Rarely has James been so introspective. As the regular season opened, he began revealing bits of himself that he didn't like about last season. Tiny mea culpas here and there. Maybe leaving the Cleveland Cavaliers the way he did wasn't the best idea.

He embraced the villain's role last season, a mistake he later admitted. He acknowledged he didn't play well in last year's Finals and let his teammates down.

He didn't let anyone down on or off the court this season.
"Everything that went along with me being a high school prodigy when I was 16 and on the cover of Sports Illustrated, to being drafted and having to be the face of a franchise, everything that came with it, I had to deal with and I had to learn through it," James said. "No one had went through that journey, so I had to learn on my own. All the ups and downs, everything that came along with it, I had to basically figure it out on my own."
In the face of hypercriticism - some of it fair, some not - James delivered when so many questioned if he ever would.

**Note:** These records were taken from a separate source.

-- pv_equiv track=rewrite | github.com/bsuir-cesium/oaip-labs | lab-7/src/solve1.py | getTask1
-- ===== SOURCE A (Python) =====
-- def getTask1(s: str, lastWord: str, alphabet: str, delimiter: str = " ") -> str:
--     """Напечатать слова, отличные от последнего слова, если они
--     удовлетворяют следующему условию: слово совпадает
--     с конечным отрезком латинского алфавита (z, yz, xyz и т.д.).
--     """
--
--     resultStr: str = ""
--     tempStr: str = ""
--     for i in range(len(s)):
--         if s[i] != " ":
--             tempStr += s[i]
--         else:
--             if not (tempStr == lastWord):
--                 index = alphabet.find(tempStr)
--                 if (index != -1) and (alphabet[index:] == tempStr):
--                     resultStr += alphabet[index:]
--             resultStr += delimiter
--             tempStr = ""
--
--     return resultStr
-- ===== SOURCE B (Python) =====
-- def getTask1(s: str, lastWord: str, alphabet: str, delimiter: str = " ") -> str:
--     result = ""
--     for word in s.split(" ")[:-1]:
--         if word != lastWord:
--             index = alphabet.find(word)
--             if index != -1 and alphabet[index:] == word:
--                 result += alphabet[index:]
--         result += delimiter
--     return result
-- ===== Notes on version B (the rewrite author's own statement) =====
-- stated objective: idiomatic
-- what changed: Replaced the character-by-character buffer-building state machine with a word-level pass: split the string on spaces once, drop the trailing unterminated segment, and process whole words.
import Mathlib
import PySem

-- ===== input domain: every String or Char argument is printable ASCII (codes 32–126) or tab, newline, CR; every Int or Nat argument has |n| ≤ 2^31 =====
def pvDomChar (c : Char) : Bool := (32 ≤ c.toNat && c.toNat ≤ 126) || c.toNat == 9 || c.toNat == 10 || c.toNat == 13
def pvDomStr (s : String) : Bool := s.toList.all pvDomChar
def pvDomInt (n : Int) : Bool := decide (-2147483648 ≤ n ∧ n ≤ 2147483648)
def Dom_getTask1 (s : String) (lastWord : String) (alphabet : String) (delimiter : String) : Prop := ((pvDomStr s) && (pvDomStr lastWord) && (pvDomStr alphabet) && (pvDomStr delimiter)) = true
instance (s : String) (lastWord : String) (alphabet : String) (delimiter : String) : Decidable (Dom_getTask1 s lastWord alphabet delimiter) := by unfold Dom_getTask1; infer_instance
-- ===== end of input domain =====

-- B replaces A's character-by-character buffer state machine by a split-on-space word-level pass (idiomatic; same return value).

-- ===== PORT A =====
-- A's loop over the characters of s, carrying (tempStr, resultStr).
def getTask1_loop (lastWord : String) (alphabet : String) (delimiter : String) :
    List Char → String → String → String
  | [], _temp, res => res
  | c :: cs, temp, res =>
    if c ≠ ' ' then
      getTask1_loop lastWord alphabet delimiter cs (temp.push c) res
    else
      let res1 :=
        if ¬ (temp = lastWord) then
          let index := PySem.Str.find alphabet temp
          if index ≠ -1 ∧ PySem.Str.slice alphabet (some index) none = temp then
            res ++ PySem.Str.slice alphabet (some index) none
          else res
        else res
      getTask1_loop lastWord alphabet delimiter cs "" (res1 ++ delimiter)

def getTask1 (s : String) (lastWord : String) (alphabet : String) (delimiter : String) : String :=
  getTask1_loop lastWord alphabet delimiter s.toList "" ""

-- ===== PORT B =====
def getTask1_alt (s : String) (lastWord : String) (alphabet : String) (delimiter : String) : String :=
  let parts := (PySem.Str.split? s " ").getD []
  (PySem.List.slice parts none (some (-1))).foldl
    (fun result word =>
      (if word ≠ lastWord then
        let index := PySem.Str.find alphabet word
        if index ≠ -1 ∧ PySem.Str.slice alphabet (some index) none = word then
          result ++ PySem.Str.slice alphabet (some index) none
        else result
      else result) ++ delimiter) ""

-- ===== PRECONDITION & SPEC =====
def Spec_getTask1 (s : String) (lastWord : String) (alphabet : String) (delimiter : String) (out : String) : Prop := out = getTask1_alt s lastWord alphabet delimiter
instance (s : String) (lastWord : String) (alphabet : String) (delimiter : String) (out : String) : Decidable (Spec_getTask1 s lastWord alphabet delimiter out) := by unfold Spec_getTask1; infer_instance

-- ===== CLAIM (what is proved, stated in full; the proofs are below) =====
def Claim_equal_getTask1 : Prop := ∀ (s : String) (lastWord : String) (alphabet : String) (delimiter : String), Dom_getTask1 s lastWord alphabet delimiter → Spec_getTask1 s lastWord alphabet delimiter (getTask1 s lastWord alphabet delimiter)

-- ===== LEMMAS AND PROOFS =====

-- Word action shared (provably) by both loop bodies, as a String function.
def pvF (lastWord alphabet : String) (w : String) : String :=
  if ¬ (w = lastWord) then
    let index := PySem.Str.find alphabet w
    if index ≠ -1 ∧ PySem.Str.slice alphabet (some index) none = w then
      PySem.Str.slice alphabet (some index) none
    else ""
  else ""

-- split of a char list on a single space, keeping empty pieces (Python split(" ")).
def pvSplit : List Char → List (List Char)
  | [] => [[]]
  | c :: cs =>
    if c = ' ' then [] :: pvSplit cs
    else
      match pvSplit cs with
      | [] => [[c]]        -- unreachable: pvSplit is never []
      | w :: ws => (c :: w) :: ws

def pvConsHead (t : List Char) : List (List Char) → List (List Char)
  | [] => [t]
  | w :: ws => (t ++ w) :: ws

-- emit with one-word lookahead: drop the last (unterminated) word.
def pvEmit (lastWord alphabet delimiter : String) : List (List Char) → List Char
  | [] => []
  | [_] => []
  | w :: w2 :: ws =>
    (pvF lastWord alphabet (String.ofList w)).toList ++ delimiter.toList
      ++ pvEmit lastWord alphabet delimiter (w2 :: ws)

def pvEmitAll (lastWord alphabet delimiter : String) : List (List Char) → List Char
  | [] => []
  | w :: ws =>
    (pvF lastWord alphabet (String.ofList w)).toList ++ delimiter.toList
      ++ pvEmitAll lastWord alphabet delimiter ws

theorem pvSplit_ne_nil (cs : List Char) : pvSplit cs ≠ [] := by
  cases cs with
  | nil => simp [pvSplit]
  | cons c cs =>
    simp only [pvSplit]
    split
    · simp
    · cases h : pvSplit cs <;> simp

theorem pvEmit_eq_emitAll_dropLast (lw al dl : String) (l : List (List Char)) :
    pvEmit lw al dl l = pvEmitAll lw al dl l.dropLast := by
  induction l with
  | nil => rfl
  | cons w ws ih =>
    cases ws with
    | nil => rfl
    | cons w2 ws' =>
      simp only [pvEmit, pvEmitAll, List.dropLast_cons₂, ih]

theorem pvGo_space (fuel : Nat) (l cur : List Char) (acc : List (List Char))
    (h : l.length ≤ fuel) :
    PySem.Chars.splitOn.go [' '] fuel l cur acc
      = acc.reverse ++ pvConsHead cur.reverse (pvSplit l) := by
  induction fuel generalizing l cur acc with
  | zero =>
    have : l = [] := by
      cases l with
      | nil => rfl
      | cons c cs => simp at h
    subst this
    simp [PySem.Chars.splitOn.go, pvSplit, pvConsHead]
  | succ f ih =>
    cases l with
    | nil => simp [PySem.Chars.splitOn.go, pvSplit, pvConsHead]
    | cons c cs =>
      have hcs : cs.length ≤ f := by simpa using h
      by_cases hc : c = ' '
      · subst hc
        rw [show PySem.Chars.splitOn.go [' '] (f+1) (' ' :: cs) cur acc
              = PySem.Chars.splitOn.go [' '] f cs [] (cur.reverse :: acc) by
            simp [PySem.Chars.splitOn.go, List.isPrefixOf]]
        rw [ih cs [] (cur.reverse :: acc) hcs]
        obtain ⟨w, ws, hws⟩ : ∃ w ws, pvSplit cs = w :: ws := by
          cases h' : pvSplit cs with
          | nil => exact absurd h' (pvSplit_ne_nil cs)
          | cons w ws => exact ⟨w, ws, rfl⟩
        simp [pvSplit, hws, pvConsHead]
      · have hpre : List.isPrefixOf [' '] (c :: cs) = false := by
          simp [List.isPrefixOf, Ne.symm hc]
        rw [show PySem.Chars.splitOn.go [' '] (f+1) (c :: cs) cur acc
              = PySem.Chars.splitOn.go [' '] f cs (c :: cur) acc by
            simp [PySem.Chars.splitOn.go, hpre]]
        rw [ih cs (c :: cur) acc hcs]
        obtain ⟨w, ws, hws⟩ : ∃ w ws, pvSplit cs = w :: ws := by
          cases h' : pvSplit cs with
          | nil => exact absurd h' (pvSplit_ne_nil cs)
          | cons w ws => exact ⟨w, ws, rfl⟩
        simp [pvSplit, hws, pvConsHead, hc]

theorem pvSplitOn_space (cs : List Char) :
    PySem.Chars.splitOn cs [' '] = pvSplit cs := by
  rw [PySem.Chars.splitOn, pvGo_space (cs.length + 1) cs [] [] (by omega)]
  obtain ⟨w, ws, hws⟩ : ∃ w ws, pvSplit cs = w :: ws := by
    cases h' : pvSplit cs with
    | nil => exact absurd h' (pvSplit_ne_nil cs)
    | cons w ws => exact ⟨w, ws, rfl⟩
  simp [hws, pvConsHead]

-- The invariant of A's character loop.
theorem pvLoop_eq (lw al dl : String) (cs : List Char) (temp res : String) :
    (getTask1_loop lw al dl cs temp res).toList
      = res.toList ++ pvEmit lw al dl (pvConsHead temp.toList (pvSplit cs)) := by
  induction cs generalizing temp res with
  | nil => simp [getTask1_loop, pvSplit, pvConsHead, pvEmit]
  | cons c cs ih =>
    obtain ⟨w, ws, hws⟩ : ∃ w ws, pvSplit cs = w :: ws := by
      cases h' : pvSplit cs with
      | nil => exact absurd h' (pvSplit_ne_nil cs)
      | cons w ws => exact ⟨w, ws, rfl⟩
    by_cases hc : c = ' '
    · subst hc
      rw [show getTask1_loop lw al dl (' ' :: cs) temp res
            = getTask1_loop lw al dl cs ""
                ((if ¬ (temp = lw) then
                    let index := PySem.Str.find al temp
                    if index ≠ -1 ∧ PySem.Str.slice al (some index) none = temp then
                      res ++ PySem.Str.slice al (some index) none
                    else res
                  else res) ++ dl) by
          simp [getTask1_loop]]
      rw [ih]
      have hbody : ((if ¬ (temp = lw) then
                    let index := PySem.Str.find al temp
                    if index ≠ -1 ∧ PySem.Str.slice al (some index) none = temp then
                      res ++ PySem.Str.slice al (some index) none
                    else res
                  else res) ++ dl).toList
          = res.toList ++ (pvF lw al temp).toList ++ dl.toList := by
        simp only [pvF]
        split_ifs <;> simp
      rw [hbody]
      have hofl : String.ofList temp.toList = temp := by simp
      simp [pvSplit, hws, pvConsHead, pvEmit, hofl]
    · rw [show getTask1_loop lw al dl (c :: cs) temp res
            = getTask1_loop lw al dl cs (temp.push c) res by
          simp [getTask1_loop, hc]]
      rw [ih]
      simp [pvSplit, hws, pvConsHead, hc, String.toList_push]

-- The invariant of B's fold over the word list.
theorem pvFold_eq (lw al dl : String) (parts : List String) (res : String) :
    (parts.foldl
      (fun result word =>
        (if word ≠ lw then
          let index := PySem.Str.find al word
          if index ≠ -1 ∧ PySem.Str.slice al (some index) none = word then
            result ++ PySem.Str.slice al (some index) none
          else result
        else result) ++ dl) res).toList
      = res.toList ++ pvEmitAll lw al dl (parts.map String.toList) := by
  induction parts generalizing res with
  | nil => simp [pvEmitAll]
  | cons w ps ih =>
    rw [List.foldl_cons, ih]
    have hbody : ((if w ≠ lw then
          let index := PySem.Str.find al w
          if index ≠ -1 ∧ PySem.Str.slice al (some index) none = w then
            res ++ PySem.Str.slice al (some index) none
          else res
        else res) ++ dl).toList
        = res.toList ++ (pvF lw al w).toList ++ dl.toList := by
      simp only [pvF]
      split_ifs <;> simp_all
    have hofl : String.ofList w.toList = w := by simp
    rw [hbody]
    simp [List.map_cons, pvEmitAll, hofl, List.append_assoc]

theorem pvParts_eq (s : String) :
    ∃ parts : List String, PySem.Str.split? s " " = some parts ∧
      parts.map String.toList = pvSplit s.toList := by
  have h := PySem.Str.split?_map s " "
  rw [show (" " : String).toList = [' '] by rfl] at h
  rw [PySem.Chars.split?] at h
  cases hsp : PySem.Str.split? s " " with
  | none => rw [hsp] at h; simp at h
  | some parts =>
    rw [hsp] at h
    simp at h
    rw [pvSplitOn_space] at h
    exact ⟨parts, rfl, h⟩

-- ===== VERDICT (by name: the statement is the Claim_ definition above) =====
theorem getTask1_spec : Claim_equal_getTask1 := by
  intro s lw al dl _hdom
  unfold Spec_getTask1 getTask1 getTask1_alt
  obtain ⟨parts, hsp, hmap⟩ := pvParts_eq s
  rw [hsp]
  rw [← String.toList_inj]
  rw [pvLoop_eq]
  simp only [Option.getD_some, PySem.List.slice_to_neg_one]
  rw [pvFold_eq]
  rw [List.map_dropLast, hmap]
  rw [← pvEmit_eq_emitAll_dropLast]
  obtain ⟨w, ws, hws⟩ : ∃ w ws, pvSplit s.toList = w :: ws := by
    cases h' : pvSplit s.toList with
    | nil => exact absurd h' (pvSplit_ne_nil s.toList)
    | cons w ws => exact ⟨w, ws, rfl⟩
  simp [hws, pvConsHead]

Or could.

"He's gotten so much crap and he doesn't deserve it," Arison said. "Man I hope, I hope that people realize that he's a special, special talent that people should enjoy. I don't care where they live in the country, in the world, they should enjoy his special talents because he is a special player."

James left his postgame news conference shortly after 1 a.m. ET - he and Spoelstra hugged again, James on his way off the podium, the coach on his way up.

Next stop for James, he said, would be the shower.

He had the championship trophy in one arm, the Finals MVP award in the other.